**Work item**
Which lines below contain the word "Python"? Copy each one.

Collected data entries
*** Begin section ***

-- pv_equiv track=rewrite | github.com/gottino/remarkable-integration | src/processors/pdf_text_matcher.py | _word_positions_to_char_positions
-- ===== SOURCE A (Python) =====
-- from typing import Optional, Tuple, List
--
-- def _word_positions_to_char_positions(text: str, start_word: int, end_word: int) -> Tuple[int, int]:
--     """
--     Convert word positions to character positions in the original text.
--
--     Args:
--         text: Original text
--         start_word: Starting word index
--         end_word: Ending word index (exclusive)
--
--     Returns:
--         Tuple of (start_char_pos, end_char_pos)
--     """
--     words = text.split()
--     if start_word >= len(words):
--         return (0, 0)
--
--     end_word = min(end_word, len(words))
--
--     # Find character position of start word
--     char_pos = 0
--     for i, word in enumerate(words):
--         if i == start_word:
--             start_char = char_pos
--             break
--         char_pos = text.find(word, char_pos) + len(word)
--     else:
--         start_char = 0
--
--     # Find character position after end word
--     if end_word >= len(words):
--         end_char = len(text)
--     else:
--         char_pos = start_char
--         for i in range(start_word, end_word):
--             if i >= len(words):
--                 break
--             char_pos = text.find(words[i], char_pos) + len(words[i])
--         end_char = char_pos
--
--     return (start_char, end_char)
-- ===== SOURCE B (Python) =====
-- def _word_positions_to_char_positions(text: str, start_word: int, end_word: int):
--     """Single pass: tabulate the char position after each word once, then read the answer off."""
--     words = text.split()
--     n = len(words)
--     if start_word >= n:
--         return (0, 0)
--     ends = []
--     cursor = 0
--     for w in words:
--         cursor = text.find(w, cursor) + len(w)
--         ends.append(cursor)
--     start_char = ends[start_word - 1] if start_word > 0 else 0
--     if end_word >= n:
--         end_char = len(text)
--     elif end_word > start_word:
--         end_char = ends[end_word - 1]
--     else:
--         end_char = start_char
--     return (start_char, end_char)
-- ===== Notes on version B (the rewrite author's own statement) =====
-- stated objective: alternative
-- what changed: B builds the table of after-each-word char positions in one pass over the words and reads start/end off it, instead of A's two separate cursor loops (one scanning words up to start_word, one re-scanning the start..end range).
-- outside the precondition, e.g. on _word_positions_to_char_positions('a b', -1, 1): A returns (0, 0), B returns (0, 1); on _word_positions_to_char_positions('a a', -1, 1): A returns (0, 3), B returns (0, 1); on _word_positions_to_char_positions('a b', -5, 1): A raises IndexError, B returns (0, 1)
import Mathlib
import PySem

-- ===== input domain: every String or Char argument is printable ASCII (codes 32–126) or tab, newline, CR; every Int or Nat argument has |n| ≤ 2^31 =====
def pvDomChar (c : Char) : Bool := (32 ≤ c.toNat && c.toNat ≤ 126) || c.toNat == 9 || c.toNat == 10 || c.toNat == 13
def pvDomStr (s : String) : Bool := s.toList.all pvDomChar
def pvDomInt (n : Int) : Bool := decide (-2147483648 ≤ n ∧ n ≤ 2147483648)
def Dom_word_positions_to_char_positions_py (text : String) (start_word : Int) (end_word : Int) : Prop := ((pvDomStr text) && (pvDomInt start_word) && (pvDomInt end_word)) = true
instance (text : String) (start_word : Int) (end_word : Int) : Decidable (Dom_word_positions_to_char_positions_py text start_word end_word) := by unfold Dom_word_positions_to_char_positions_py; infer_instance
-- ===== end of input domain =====

-- B tabulates the char position after each word in one pass and reads the answer off,
-- instead of A's two separate cursor loops; same cost (objective: alternative).

-- ===== PORT A =====
-- first loop: 'for i, word in enumerate(words): if i == start_word: start_char = char_pos; break; char_pos = ...' with for-else 'start_char = 0'
def wppA_startLoop (text : String) (start_word : Int) : List String → Int → Int → Int
  | [], _, _ => 0
  | w :: ws, i, char_pos =>
    if i = start_word then char_pos
    else wppA_startLoop text start_word ws (i + 1)
      (PySem.Str.findFrom text w char_pos none + PySem.Str.len w)

-- second loop: 'for i in range(start_word, end_word): if i >= len(words): break; char_pos = ...'
def wppA_endLoop (text : String) (words : List String) : List Int → Int → Int
  | [], char_pos => char_pos
  | i :: is, char_pos =>
    if i ≥ PySem.List.len words then char_pos
    else
      match PySem.List.pyGet? words i with
      | some w => wppA_endLoop text words is (PySem.Str.findFrom text w char_pos none + PySem.Str.len w)
      | none => char_pos   -- Python raises IndexError here; such inputs are excluded by Pre_

def word_positions_to_char_positions_py (text : String) (start_word : Int) (end_word : Int) : Int × Int :=
  let words := PySem.Str.split₀ text
  if start_word ≥ PySem.List.len words then (0, 0)
  else
    let end_word' := min end_word (PySem.List.len words)
    let start_char := wppA_startLoop text start_word words 0 0
    let end_char :=
      if end_word' ≥ PySem.List.len words then PySem.Str.len text
      else wppA_endLoop text words (PySem.List.pyRange start_word end_word' 1) start_char
    (start_char, end_char)

-- ===== PORT B =====
def word_positions_to_char_positions_py_alt (text : String) (start_word : Int) (end_word : Int) : Int × Int :=
  let words := PySem.Str.split₀ text
  let n := PySem.List.len words
  if start_word ≥ n then (0, 0)
  else
    let ends := (words.foldl (fun (acc : List Int × Int) w =>
        let c := PySem.Str.findFrom text w acc.2 none + PySem.Str.len w
        (acc.1 ++ [c], c)) ([], 0)).1
    let start_char := if start_word > 0 then PySem.List.pyGetD ends (start_word - 1) 0 else 0
    let end_char :=
      if end_word ≥ n then PySem.Str.len text
      else if end_word > start_word then PySem.List.pyGetD ends (end_word - 1) 0
      else start_char
    (start_char, end_char)

-- ===== PRECONDITION & SPEC =====
-- Pre_ excludes negative start_word with a nonempty word range ending before the word count
-- (start_word < 0 ∧ start_word < end_word < len(words)): there A raises IndexError when
-- start_word < -len(words), and otherwise rescans words selected by Python negative-index
-- wraparound from cursor 0 — an accident of its loop no caller would specify; B reads its
-- table (also with Python indexing), and the two coincide only by chance on such inputs.
def Pre_word_positions_to_char_positions_py (text : String) (start_word : Int) (end_word : Int) : Prop :=
  ¬ (start_word < 0 ∧ start_word < end_word ∧ end_word < PySem.List.len (PySem.Str.split₀ text))
instance (text : String) (start_word : Int) (end_word : Int) : Decidable (Pre_word_positions_to_char_positions_py text start_word end_word) := by unfold Pre_word_positions_to_char_positions_py; infer_instance

def pvWitness_word_positions_to_char_positions_py : String × Int × Int := ("hello world", 0, 1)

def Spec_word_positions_to_char_positions_py (text : String) (start_word : Int) (end_word : Int) (out : Int × Int) : Prop := out = word_positions_to_char_positions_py_alt text start_word end_word
instance (text : String) (start_word : Int) (end_word : Int) (out : Int × Int) : Decidable (Spec_word_positions_to_char_positions_py text start_word end_word out) := by unfold Spec_word_positions_to_char_positions_py; infer_instance

-- ===== CLAIM (what is proved, stated in full; the proofs are below) =====
def Claim_equal_word_positions_to_char_positions_py : Prop := ∀ (text : String) (start_word : Int) (end_word : Int), Dom_word_positions_to_char_positions_py text start_word end_word → Pre_word_positions_to_char_positions_py text start_word end_word → Spec_word_positions_to_char_positions_py text start_word end_word (word_positions_to_char_positions_py text start_word end_word)

-- ===== LEMMAS AND PROOFS =====

-- cursor positions after each word, starting the scan at cursor c
def wppEnds (text : String) (c : Int) : List String → List Int
  | [] => []
  | w :: ws =>
    let c' := PySem.Str.findFrom text w c none + PySem.Str.len w
    c' :: wppEnds text c' ws

theorem wppEnds_length (text : String) (c : Int) (ws : List String) :
    (wppEnds text c ws).length = ws.length := by
  induction ws generalizing c with
  | nil => rfl
  | cons w ws ih => simp [wppEnds, ih]

-- B's fold builds exactly wppEnds
theorem wppB_fold_eq (text : String) (ws : List String) (acc : List Int) (c : Int) :
    (ws.foldl (fun (acc : List Int × Int) w =>
        let c := PySem.Str.findFrom text w acc.2 none + PySem.Str.len w
        (acc.1 ++ [c], c)) (acc, c)).1 = acc ++ wppEnds text c ws := by
  induction ws generalizing acc c with
  | nil => simp [wppEnds]
  | cons w ws ih =>
    have h := ih (acc ++ [PySem.Str.findFrom text w c none + PySem.Str.len w])
      (PySem.Str.findFrom text w c none + PySem.Str.len w)
    rw [List.foldl_cons]
    simpa [wppEnds] using h

-- the chain relation: entry k+1 is obtained from entry k by one find step
theorem wppEnds_getD_succ (text : String) (ws : List String) (c : Int) (k : Nat)
    (hk : k < ws.length) :
    (c :: wppEnds text c ws).getD (k + 1) 0 =
      PySem.Str.findFrom text (ws.getD k "") ((c :: wppEnds text c ws).getD k 0) none
        + PySem.Str.len (ws.getD k "") := by
  induction ws generalizing c k with
  | nil => simp at hk
  | cons w ws ih =>
    cases k with
    | zero => simp [wppEnds]
    | succ k =>
      simp only [wppEnds, List.getD_cons_succ, List.length_cons] at *
      exact ih _ k (by omega)

-- A's first loop lands on the table entry of start_word
theorem wppA_startLoop_eq (text : String) (ws : List String) (i c : Int) (k : Nat)
    (hk : k < ws.length) :
    wppA_startLoop text (i + k) ws i c = (c :: wppEnds text c ws).getD k 0 := by
  induction ws generalizing i c k with
  | nil => simp at hk
  | cons w ws ih =>
    cases k with
    | zero => simp [wppA_startLoop]
    | succ k =>
      rw [wppA_startLoop]
      have hne : ¬ (i = i + (((k + 1 : Nat)) : Int)) := by push_cast; omega
      rw [if_neg hne]
      simp only [wppEnds, List.getD_cons_succ]
      have harg : i + ((k + 1 : Nat) : Int) = (i + 1) + (k : Nat) := by push_cast; ring
      rw [harg]
      exact ih (i + 1) _ k (by simpa using hk)

theorem wppA_startLoop_lt (text : String) (sw : Int) (ws : List String) (i c : Int)
    (h : sw < i) : wppA_startLoop text sw ws i c = 0 := by
  induction ws generalizing i c with
  | nil => rfl
  | cons w ws ih =>
    rw [wppA_startLoop]
    have hne : ¬ (i = sw) := by omega
    simp only [hne, if_false]
    exact ih (i + 1) _ (by omega)

-- A's second loop walks the table from entry a to entry b
theorem wppA_endLoop_eq (text : String) (ws : List String) (a b : Int)
    (ha : 0 ≤ a) (hab : a ≤ b) (hb : b ≤ ws.length) :
    wppA_endLoop text ws (PySem.List.pyRange a b 1)
      ((0 :: wppEnds text 0 ws).getD a.toNat 0) =
    (0 :: wppEnds text 0 ws).getD b.toNat 0 := by
  generalize hN : (b - a).toNat = N
  induction N generalizing a with
  | zero =>
    have hba : b = a := by omega
    rw [hba, PySem.List.pyRange_one_eq_nil (le_refl a), wppA_endLoop]
  | succ N ih =>
    have hlt : a < b := by omega
    rw [PySem.List.pyRange_one_cons hlt, wppA_endLoop]
    have hlen : ¬ (a ≥ PySem.List.len ws) := by
      simp only [PySem.List.len_eq]; omega
    simp only [hlen, if_false]
    have hrange : a.toNat < ws.length := by omega
    rw [PySem.List.pyGet?_eq_some_getElem ws ha (by omega)]
    dsimp only
    have hgd : ws.getD a.toNat "" = ws[a.toNat] := List.getD_eq_getElem ws "" hrange
    have hstep := wppEnds_getD_succ text ws 0 a.toNat hrange
    rw [hgd] at hstep
    rw [← hstep]
    have h1 : (a + 1).toNat = a.toNat + 1 := by omega
    have := ih (a + 1) (by omega) (by omega) (by omega)
    rw [h1] at this
    exact this

-- ===== VERDICT (by name: the statement is the Claim_ definition above) =====
theorem word_positions_to_char_positions_py_spec : Claim_equal_word_positions_to_char_positions_py := by
  intro text sw ew _ hPre
  unfold Pre_word_positions_to_char_positions_py at hPre
  unfold Spec_word_positions_to_char_positions_py
  unfold word_positions_to_char_positions_py word_positions_to_char_positions_py_alt
  dsimp only
  simp only [PySem.List.len_eq] at hPre ⊢
  set words := PySem.Str.split₀ text with hwords
  set wc : Nat := words.length with hwc
  by_cases hge : sw ≥ (wc : Int)
  · rw [if_pos hge, if_pos hge]
  · rw [if_neg hge, if_neg hge]
    rw [wppB_fold_eq text words [] 0]
    simp only [List.nil_append]
    set ends := wppEnds text 0 words with hends
    have hlen : ends.length = wc := wppEnds_length text 0 words
    by_cases hsw0 : 0 ≤ sw
    · -- start_word in [0, wc)
      have hk : sw.toNat < wc := by omega
      have hstart : wppA_startLoop text sw words 0 0 = (0 :: ends).getD sw.toNat 0 := by
        have h := wppA_startLoop_eq text words 0 0 sw.toNat hk
        rw [show (0 : Int) + (sw.toNat : Nat) = sw from by omega] at h
        exact h
      have hstartB : (if sw > 0 then PySem.List.pyGetD ends (sw - 1) 0 else 0)
          = (0 :: ends).getD sw.toNat 0 := by
        by_cases h0 : sw > 0
        · have h1 : (0:Int) ≤ sw - 1 := by omega
          have h2 : sw - 1 < (ends.length : Int) := by omega
          rw [if_pos h0, PySem.List.pyGetD_eq_getElem ends 0 h1 h2]
          have hsn : sw.toNat = (sw - 1).toNat + 1 := by omega
          rw [hsn, List.getD_cons_succ]
          exact (List.getD_eq_getElem ends 0 (show (sw - 1).toNat < ends.length from by omega)).symm
        · have hz : sw = 0 := by omega
          simp [hz]
      rw [hstart, hstartB]
      by_cases hew : ew ≥ (wc : Int)
      · have hmin : min ew (wc : Int) = (wc : Int) := by omega
        rw [hmin, if_pos (le_refl _), if_pos hew]
      · have hmin : min ew (wc : Int) = ew := by omega
        rw [hmin, if_neg hew, if_neg hew]
        by_cases hgt : ew > sw
        · rw [if_pos hgt]
          have hA := wppA_endLoop_eq text words sw ew hsw0 (by omega) (by omega)
          rw [hA]
          have h1 : (0:Int) ≤ ew - 1 := by omega
          have h2 : ew - 1 < (ends.length : Int) := by omega
          rw [PySem.List.pyGetD_eq_getElem ends 0 h1 h2]
          have hen : ew.toNat = (ew - 1).toNat + 1 := by omega
          rw [hen, List.getD_cons_succ]
          rw [← hends, List.getD_eq_getElem ends 0 (show (ew - 1).toNat < ends.length from by omega)]
        · rw [if_neg hgt, PySem.List.pyRange_one_eq_nil (by omega), wppA_endLoop]
    · -- start_word < 0: Pre_ forces ew ≤ sw or ew ≥ wc
      have hswlt : sw < 0 := by omega
      have hstart : wppA_startLoop text sw words 0 0 = 0 :=
        wppA_startLoop_lt text sw words 0 0 hswlt
      rw [hstart, if_neg (show ¬ (sw > 0) from by omega)]
      by_cases hew : ew ≥ (wc : Int)
      · have hmin : min ew (wc : Int) = (wc : Int) := by omega
        rw [hmin, if_pos (le_refl _), if_pos hew]
      · have hewsw : ew ≤ sw := by
          by_contra hc
          exact hPre ⟨hswlt, by omega, by omega⟩
        have hmin : min ew (wc : Int) = ew := by omega
        rw [hmin, if_neg hew, if_neg hew, if_neg (show ¬ (ew > sw) from by omega)]
        rw [PySem.List.pyRange_one_eq_nil (by omega), wppA_endLoop]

*** End section ***

**Answer to this problem**
-- ===== SOURCE A (Python) =====
-- ===== SOURCE B (Python) =====
      | none => char_pos   -- Python raises IndexError here; such inputs are excluded by Pre_
-- start_word < -len(words), and otherwise rescans words selected by Python negative-index
-- table (also with Python indexing), and the two coincide only by chance on such inputs.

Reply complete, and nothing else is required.